[MATERIAL SUPPLIED]:
lemma pvSteps0_get? (arr : List Int) (v : Int) :
    ((PySem.Dict.counter arr).keys.foldl (fun d x => d.insert x (0 : Int))
        (PySem.Dict.empty : PySem.Dict Int Int)).get? v
      = if v ∈ arr then some (0 : Int) else none := by
  have h := pvGet_foldl_insert_fn (PySem.Dict.counter arr).keys (fun _ => (0 : Int))
    PySem.Dict.empty v
  simp only [] at h
  refine h.trans ?_
  rw [PySem.Dict.keys_counter]
  by_cases hv : v ∈ arr
  · rw [if_pos ((PySem.Set.mem_ofList _ _).mpr hv), if_pos hv]
  · rw [if_neg (fun h => hv ((PySem.Set.mem_ofList _ _).mp h)), if_neg hv]
    exact PySem.Dict.get?_empty v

[WORK TASK]:
Start with the first line. Please copy exactly each line of the listing through the one with "else none := by", including it.

[RESULT BELOW]:
lemma pvSteps0_get? (arr : List Int) (v : Int) :
    ((PySem.Dict.counter arr).keys.foldl (fun d x => d.insert x (0 : Int))
        (PySem.Dict.empty : PySem.Dict Int Int)).get? v
      = if v ∈ arr then some (0 : Int) else none := by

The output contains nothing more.